Pods can experience disruption due to various reasons such as manual pod deletion, node maintenance, etc.

Consider using Pod Disruption Budgets to enforce a minimum number of pods to be available at any given time.

HTTP(S) proxy

The self-hosted gateway provides support for HTTP(S) proxy by using the traditional HTTP_PROXY, HTTPS_PROXY and NO_PROXY environment variables.

Once configured, the self-hosted gateway will automatically use the proxy for all outbound HTTP(S) requests to the backend services.

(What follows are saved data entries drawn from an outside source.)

-- pv_equiv track=rewrite | github.com/scfengv/codewars-Python | 7kyu/Shortest Word.py | find_short
-- ===== SOURCE A (Python) =====
-- def find_short(s):
--     sh = None
--     ss = s.split()
--     for i in ss:
--         l = len(i)
--         if sh == None or l <= sh:
--             sh = l
--     return sh
-- ===== SOURCE B (Python) =====
-- def find_short(s):
--     words = sorted(s.split(), key=len)
--     return len(words[0]) if words else None
-- ===== Notes on version B (the rewrite author's own statement) =====
-- stated objective: alternative
-- what changed: Replaces the linear min-tracking loop over the words with a sort-by-length followed by taking the first element.
-- outside the precondition, e.g. on find_short('  '): A returns None, B returns None
import Mathlib
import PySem

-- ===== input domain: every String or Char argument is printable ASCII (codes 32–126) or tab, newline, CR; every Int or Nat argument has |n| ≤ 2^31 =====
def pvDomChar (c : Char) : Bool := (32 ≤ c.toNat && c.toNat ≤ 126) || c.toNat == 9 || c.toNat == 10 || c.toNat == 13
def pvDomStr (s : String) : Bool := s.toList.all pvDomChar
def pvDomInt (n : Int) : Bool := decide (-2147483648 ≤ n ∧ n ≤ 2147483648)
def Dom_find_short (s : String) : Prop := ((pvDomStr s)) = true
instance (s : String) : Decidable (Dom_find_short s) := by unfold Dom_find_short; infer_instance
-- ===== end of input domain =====

-- B replaces A's linear min-tracking loop with sort-by-length then first element (alternative decomposition).

-- ===== PORT A =====
-- A's loop: sh starts as None; for each word, if sh is None or len ≤ sh, sh := len.
def find_short_step (sh : Option Int) (w : String) : Option Int :=
  match sh with
  | none => some (PySem.Str.len w)
  | some v => if PySem.Str.len w ≤ v then some (PySem.Str.len w) else some v

def find_short (s : String) : Int :=
  ((PySem.Str.split₀ s).foldl find_short_step none).getD 0

-- ===== PORT B =====
def find_short_alt (s : String) : Int :=
  match PySem.List.sorted (PySem.Str.split₀ s) (fun w => PySem.Str.len w) false with
  | [] => 0
  | w :: _ => PySem.Str.len w

-- ===== PRECONDITION & SPEC =====
-- Pre_ excludes strings with no words (s.split() == []), where A returns None, not an int.
def Pre_find_short (s : String) : Prop := PySem.Str.split₀ s ≠ []
instance (s : String) : Decidable (Pre_find_short s) := by unfold Pre_find_short; infer_instance
def pvWitness_find_short : String := "a bb c"

def Spec_find_short (s : String) (out : Int) : Prop := out = find_short_alt s
instance (s : String) (out : Int) : Decidable (Spec_find_short s out) := by unfold Spec_find_short; infer_instance

-- ===== CLAIM (what is proved, stated in full; the proofs are below) =====
def Claim_equal_find_short : Prop := ∀ (s : String), Dom_find_short s → Pre_find_short s → Spec_find_short s (find_short s)

-- ===== LEMMAS AND PROOFS =====

lemma fold_some (t : List String) (v : Int) :
    t.foldl find_short_step (some v) = some (t.foldl (fun a w => min a (PySem.Str.len w)) v) := by
  induction t generalizing v with
  | nil => rfl
  | cons w t ih =>
    simp only [List.foldl_cons, find_short_step]
    have hm : (if PySem.Str.len w ≤ v then some (PySem.Str.len w) else some v)
        = some (min v (PySem.Str.len w)) := by
      split_ifs with h <;> (congr 1; omega)
    rw [hm, ih]

lemma foldl_min_le_init (t : List String) (v : Int) :
    t.foldl (fun a w => min a (PySem.Str.len w)) v ≤ v := by
  induction t generalizing v with
  | nil => simp
  | cons u t ih =>
    simp only [List.foldl_cons]
    calc _ ≤ min v (PySem.Str.len u) := ih _
         _ ≤ v := by omega

lemma foldl_min_le (t : List String) (v : Int) :
    ∀ y ∈ t, t.foldl (fun a w => min a (PySem.Str.len w)) v ≤ PySem.Str.len y := by
  induction t generalizing v with
  | nil => simp
  | cons w t ih =>
    intro y hy
    simp only [List.foldl_cons]
    rcases List.mem_cons.mp hy with hy | hy
    · subst hy
      calc _ ≤ min v (PySem.Str.len y) := foldl_min_le_init t _
           _ ≤ PySem.Str.len y := by omega
    · exact ih (min v (PySem.Str.len w)) y hy

lemma foldl_min_mem (t : List String) (w : String) :
    ∃ x ∈ w :: t, t.foldl (fun a u => min a (PySem.Str.len u)) (PySem.Str.len w) = PySem.Str.len x := by
  induction t generalizing w with
  | nil => exact ⟨w, by simp⟩
  | cons u t ih =>
    simp only [List.foldl_cons]
    by_cases h : PySem.Str.len u ≤ PySem.Str.len w
    · have hm : min (PySem.Str.len w) (PySem.Str.len u) = PySem.Str.len u := by omega
      rw [hm]
      obtain ⟨x, hx, he⟩ := ih u
      refine ⟨x, ?_, he⟩
      rcases List.mem_cons.mp hx with h1 | h1 <;> simp [h1, List.mem_cons]
    · have hm : min (PySem.Str.len w) (PySem.Str.len u) = PySem.Str.len w := by omega
      rw [hm]
      obtain ⟨x, hx, he⟩ := ih w
      refine ⟨x, ?_, he⟩
      rcases List.mem_cons.mp hx with h1 | h1 <;> simp [h1, List.mem_cons]

-- ===== VERDICT (by name: the statement is the Claim_ definition above) =====
theorem find_short_spec : Claim_equal_find_short := by
  intro s _ hpre
  unfold Spec_find_short find_short find_short_alt
  unfold Pre_find_short at hpre
  obtain ⟨w, t, hwt⟩ : ∃ w t, PySem.Str.split₀ s = w :: t := by
    cases hws : PySem.Str.split₀ s with
    | nil => exact absurd hws hpre
    | cons a b => exact ⟨a, b, rfl⟩
  rw [hwt]
  obtain ⟨m, mt, hm⟩ : ∃ m mt, PySem.List.sorted (w :: t) (fun u => PySem.Str.len u) false = m :: mt := by
    cases hs : PySem.List.sorted (w :: t) (fun u => PySem.Str.len u) false with
    | nil =>
      have := (PySem.List.sorted_eq_nil_iff (w :: t) (fun u => PySem.Str.len u) false).mp hs
      simp at this
    | cons a b => exact ⟨a, b, rfl⟩
  rw [hm]
  simp only [List.foldl_cons, find_short_step, fold_some, Option.getD_some]
  have hmem : m ∈ w :: t := by
    have hperm := PySem.List.sorted_perm (w :: t) (fun u => PySem.Str.len u) false
    exact hperm.mem_iff.mp (by rw [hm]; simp)
  have h1 : t.foldl (fun a u => min a (PySem.Str.len u)) (PySem.Str.len w) ≤ PySem.Str.len m := by
    rcases List.mem_cons.mp hmem with h | h
    · rw [← h]; exact foldl_min_le_init t _
    · exact foldl_min_le t _ m h
  obtain ⟨x, hx, hxe⟩ := foldl_min_mem t w
  have h2 : PySem.Str.len m ≤ t.foldl (fun a u => min a (PySem.Str.len u)) (PySem.Str.len w) := by
    rw [hxe]
    exact PySem.List.key_head_sorted_le (w :: t) (fun u => PySem.Str.len u) hm x hx
  omega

Starting with version 2.1.5 or above, the self-hosted gateway provides observability related to request proxying:

API Inspector will show additional steps when HTTP(S) proxy is being used and its related interactions.
Verbose logs are provided to provide indication of the request proxy behavior.

Note

Due to a known issue with HTTP proxies using basic authentication, using certificate revocation list (CRL) validation is not supported. Learn more in our Self-Hosted Gateway settings reference how to configure it appropriately.

Warning

Ensure that the infrastructure requirements have been met and that the self-hosted gateway can still connect to them or certain functionality will not work properly.

Local logs and metrics

The self-hosted gateway sends telemetry to Azure Monitor and Azure Application Insights according to configuration settings in the associated API Management service. When connectivity to Azure is temporarily lost, the flow of telemetry to Azure is interrupted and the data is lost for the duration of the outage.

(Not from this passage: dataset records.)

-- pv_equiv track=rewrite | github.com/rednassmets-byte/TT-predictor-streamlit | ai2.py | normalize_kaart
-- ===== SOURCE A (Python) =====
-- def normalize_rank(r):
--     if str(r).startswith("A"):
--         return "A"
--     return r
--
-- def normalize_kaart(kaart_dict):
--     new_dict = {}
--     for k, v in kaart_dict.items():
--         key = normalize_rank(k)   # A1, A9, As3 → "A"
--         if key not in new_dict:
--             new_dict[key] = [0, 0]
--         new_dict[key][0] += v[0]  # wins
--         new_dict[key][1] += v[1]  # losses
--     return new_dict
-- ===== SOURCE B (Python) =====
-- def normalize_rank(r):
--     if str(r).startswith("A"):
--         return "A"
--     return r
--
-- def normalize_kaart(kaart_dict):
--     groups = {}
--     for k, v in kaart_dict.items():
--         groups.setdefault(normalize_rank(k), []).append(v)
--     return {k: [sum(v[0] for v in vs), sum(v[1] for v in vs)] for k, vs in groups.items()}
-- ===== Notes on version B (the rewrite author's own statement) =====
-- stated objective: alternative
-- what changed: A accumulates running [wins, losses] totals in the result dict with an in-place += per item; B first builds a grouping index (normalized rank -> list of value pairs) in one pass and then maps each group to [sum of firsts, sum of seconds] in a second, differently-shaped pass.
import Mathlib
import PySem

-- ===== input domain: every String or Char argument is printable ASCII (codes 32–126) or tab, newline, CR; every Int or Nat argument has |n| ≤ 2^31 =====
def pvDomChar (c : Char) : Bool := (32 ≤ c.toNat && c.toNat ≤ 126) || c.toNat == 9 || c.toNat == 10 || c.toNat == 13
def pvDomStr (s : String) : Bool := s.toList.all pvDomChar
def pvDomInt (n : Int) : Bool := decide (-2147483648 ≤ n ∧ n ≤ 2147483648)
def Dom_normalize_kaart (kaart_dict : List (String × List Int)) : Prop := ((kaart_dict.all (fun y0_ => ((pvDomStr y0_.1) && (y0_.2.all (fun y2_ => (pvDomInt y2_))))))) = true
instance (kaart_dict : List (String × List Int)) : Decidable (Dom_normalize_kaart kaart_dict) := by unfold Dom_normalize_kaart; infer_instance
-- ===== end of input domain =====

-- B replaces A's running in-place accumulation with a group-then-sum decomposition (same cost, different algorithm shape).


-- ===== PORT A =====
-- normalize_rank(r): r is a string here, so str(r) is r itself
def pvRank (r : String) : String := if PySem.Str.startswith r "A" then "A" else r

-- one body of A's loop: the two in-place '+=' mutations are ported as reading the
-- current pair (present by the preceding 'if'; the getD defaults are never used on
-- inputs satisfying Pre_) and re-inserting the updated pair
def pvStepA (d : PySem.Dict String (List Int)) (kv : String × List Int) :
    PySem.Dict String (List Int) :=
  let key := pvRank kv.1
  let d1 := if d.contains key then d else d.insert key [0, 0]
  let cur := d1.getD key [0, 0]
  d1.insert key [PySem.List.pyGetD cur 0 0 + PySem.List.pyGetD kv.2 0 0,
                 PySem.List.pyGetD cur 1 0 + PySem.List.pyGetD kv.2 1 0]

def normalize_kaart (kaart_dict : List (String × List Int)) : List (String × List Int) :=
  (kaart_dict.foldl pvStepA PySem.Dict.empty).items

-- ===== PORT B =====
-- phase 1 of B: groups.setdefault(normalize_rank(k), []).append(v)
def pvStepB (g : PySem.Dict String (List (List Int))) (kv : String × List Int) :
    PySem.Dict String (List (List Int)) :=
  g.modify (pvRank kv.1) [] (fun vs => vs ++ [kv.2])

-- phase 2 of B: [sum(v[0] for v in vs), sum(v[1] for v in vs)]
def pvSums (vs : List (List Int)) : List Int :=
  [(vs.map (fun v => PySem.List.pyGetD v 0 0)).sum,
   (vs.map (fun v => PySem.List.pyGetD v 1 0)).sum]

def normalize_kaart_alt (kaart_dict : List (String × List Int)) : List (String × List Int) :=
  ((kaart_dict.foldl pvStepB PySem.Dict.empty).items).map (fun p => (p.1, pvSums p.2))

-- ===== PRECONDITION & SPEC =====
-- Pre_ excludes value lists shorter than 2 (there Python A raises IndexError, and B raises
-- too) and association lists with duplicate keys, which a Python dict cannot represent
-- (the dict literal collapses them before A ever runs).
def Pre_normalize_kaart (kaart_dict : List (String × List Int)) : Prop :=
  (kaart_dict.map (·.1)).Nodup ∧ ∀ p ∈ kaart_dict, 2 ≤ p.2.length
instance (kaart_dict : List (String × List Int)) : Decidable (Pre_normalize_kaart kaart_dict) := by
  unfold Pre_normalize_kaart; infer_instance

def pvWitness_normalize_kaart : (List (String × List Int)) :=
  [("A1", [1, 2]), ("K", [3, 4])]

def Spec_normalize_kaart (kaart_dict : List (String × List Int)) (out : List (String × List Int)) : Prop := out = normalize_kaart_alt kaart_dict
instance (kaart_dict : List (String × List Int)) (out : List (String × List Int)) : Decidable (Spec_normalize_kaart kaart_dict out) := by unfold Spec_normalize_kaart; infer_instance

-- ===== CLAIM (what is proved, stated in full; the proofs are below) =====
def Claim_equal_normalize_kaart : Prop := ∀ (kaart_dict : List (String × List Int)), Dom_normalize_kaart kaart_dict → Pre_normalize_kaart kaart_dict → Spec_normalize_kaart kaart_dict (normalize_kaart kaart_dict)

-- ===== LEMMAS AND PROOFS =====

-- the value map relating B's grouping dict to A's accumulator dict
def pvF (p : String × List (List Int)) : String × List Int := (p.1, pvSums p.2)

theorem pvKeys_mapF (g : PySem.Dict String (List (List Int))) :
    (PySem.Dict.mk (g.items.map pvF)).keys = g.keys := by
  simp [PySem.Dict.keys, pvF]

-- step correspondence: applying A's loop body to the pvF-image of g equals
-- the pvF-image of applying B's phase-1 loop body to g
theorem pvStep_comm (g : PySem.Dict String (List (List Int)))
    (hnd : g.keys.Nodup) (kv : String × List Int) :
    pvStepA (PySem.Dict.mk (g.items.map pvF)) kv =
      PySem.Dict.mk ((pvStepB g kv).items.map pvF) := by
  set key := pvRank kv.1 with hkey
  set dA := PySem.Dict.mk (g.items.map pvF) with hdA
  have hkeys : dA.keys = g.keys := pvKeys_mapF g
  have hndA : dA.keys.Nodup := by rw [hkeys]; exact hnd
  have hcont : dA.contains key = g.contains key := by
    rw [PySem.Dict.contains_eq_decide_mem_keys, PySem.Dict.contains_eq_decide_mem_keys, hkeys]
  by_cases hc : g.contains key = true
  · -- key present: obtain the stored group vs
    obtain ⟨p, hp, hp1⟩ : ∃ p ∈ g.items, p.1 = key := by
      have : key ∈ g.keys := by
        have := PySem.Dict.contains_eq_decide_mem_keys (ν := List (List Int)) g key
        rw [hc] at this; exact of_decide_eq_true this.symm
      simpa [PySem.Dict.keys, List.mem_map] using this
    obtain ⟨k0, vs⟩ := p
    subst hp1
    have hgetg : g.getD key [] = vs := PySem.Dict.getD_of_mem_items g hp hnd []
    have hmemA : (key, pvSums vs) ∈ dA.items := by
      rw [hdA]
      exact List.mem_map.mpr ⟨(key, vs), hp, rfl⟩
    have hgetA : dA.getD key [0, 0] = pvSums vs :=
      PySem.Dict.getD_of_mem_items dA hmemA hndA [0, 0]
    have hcA : dA.contains key = true := by rw [hcont]; exact hc
    apply PySem.Dict.ext
    show (pvStepA dA kv).items = _
    simp only [pvStepA, pvStepB, PySem.Dict.modify]
    rw [← hkey, hcA]
    simp only [if_true]
    rw [hgetA, hgetg]
    rw [PySem.Dict.items_insert_of_contains dA _ hcA,
        PySem.Dict.items_insert_of_contains g _ hc]
    rw [hdA]
    show _ = PySem.Dict.items (PySem.Dict.mk _)
    simp only [List.map_map]
    apply List.map_congr_left
    intro q hq
    by_cases hq1 : q.1 = key
    · simp [Function.comp, pvF, hq1, pvSums, PySem.List.pyGetD]
    · simp [Function.comp, pvF, hq1]
  · have hcf : g.contains key = false := by simpa using hc
    have hcA : dA.contains key = false := by rw [hcont]; exact hcf
    apply PySem.Dict.ext
    show (pvStepA dA kv).items = _
    simp only [pvStepA, pvStepB, PySem.Dict.modify]
    rw [← hkey, hcA]
    simp only [Bool.false_eq_true, if_false]
    rw [PySem.Dict.getD_insert_self, PySem.Dict.getD_of_not_contains g _ hcf]
    rw [PySem.Dict.insert_insert_self]
    rw [PySem.Dict.items_insert_of_not_contains dA _ hcA,
        PySem.Dict.items_insert_of_not_contains g _ hcf]
    simp [pvF, pvSums, PySem.List.pyGetD, hdA]

-- loop invariant, by induction over the remaining items
theorem pvFold_comm (l : List (String × List Int))
    (g : PySem.Dict String (List (List Int))) (hnd : g.keys.Nodup) :
    (l.foldl pvStepA (PySem.Dict.mk (g.items.map pvF))).items =
      ((l.foldl pvStepB g).items).map pvF := by
  induction l generalizing g with
  | nil => simp
  | cons kv t ih =>
    have hnd' : (pvStepB g kv).keys.Nodup := by
      unfold pvStepB PySem.Dict.modify
      exact PySem.Dict.nodup_keys_insert _ _ _ hnd
    simp only [List.foldl_cons, pvStep_comm g hnd kv]
    exact ih (pvStepB g kv) hnd'

-- ===== VERDICT (by name: the statement is the Claim_ definition above) =====
theorem normalize_kaart_spec : Claim_equal_normalize_kaart := by
  intro l _ _
  unfold Spec_normalize_kaart normalize_kaart normalize_kaart_alt
  have h := pvFold_comm l PySem.Dict.empty (by simp [PySem.Dict.keys, PySem.Dict.empty])
  simpa [PySem.Dict.empty] using h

Consider using Azure Monitor Container Insights to monitor your containers or setting up local monitoring to ensure the ability to observe API traffic and prevent telemetry loss during Azure connectivity outages.

Namespace

Kubernetes namespaces help with dividing a single cluster among multiple teams, projects, or applications. Namespaces provide a scope for resources and names. They can be associated with a resource quota and access control policies.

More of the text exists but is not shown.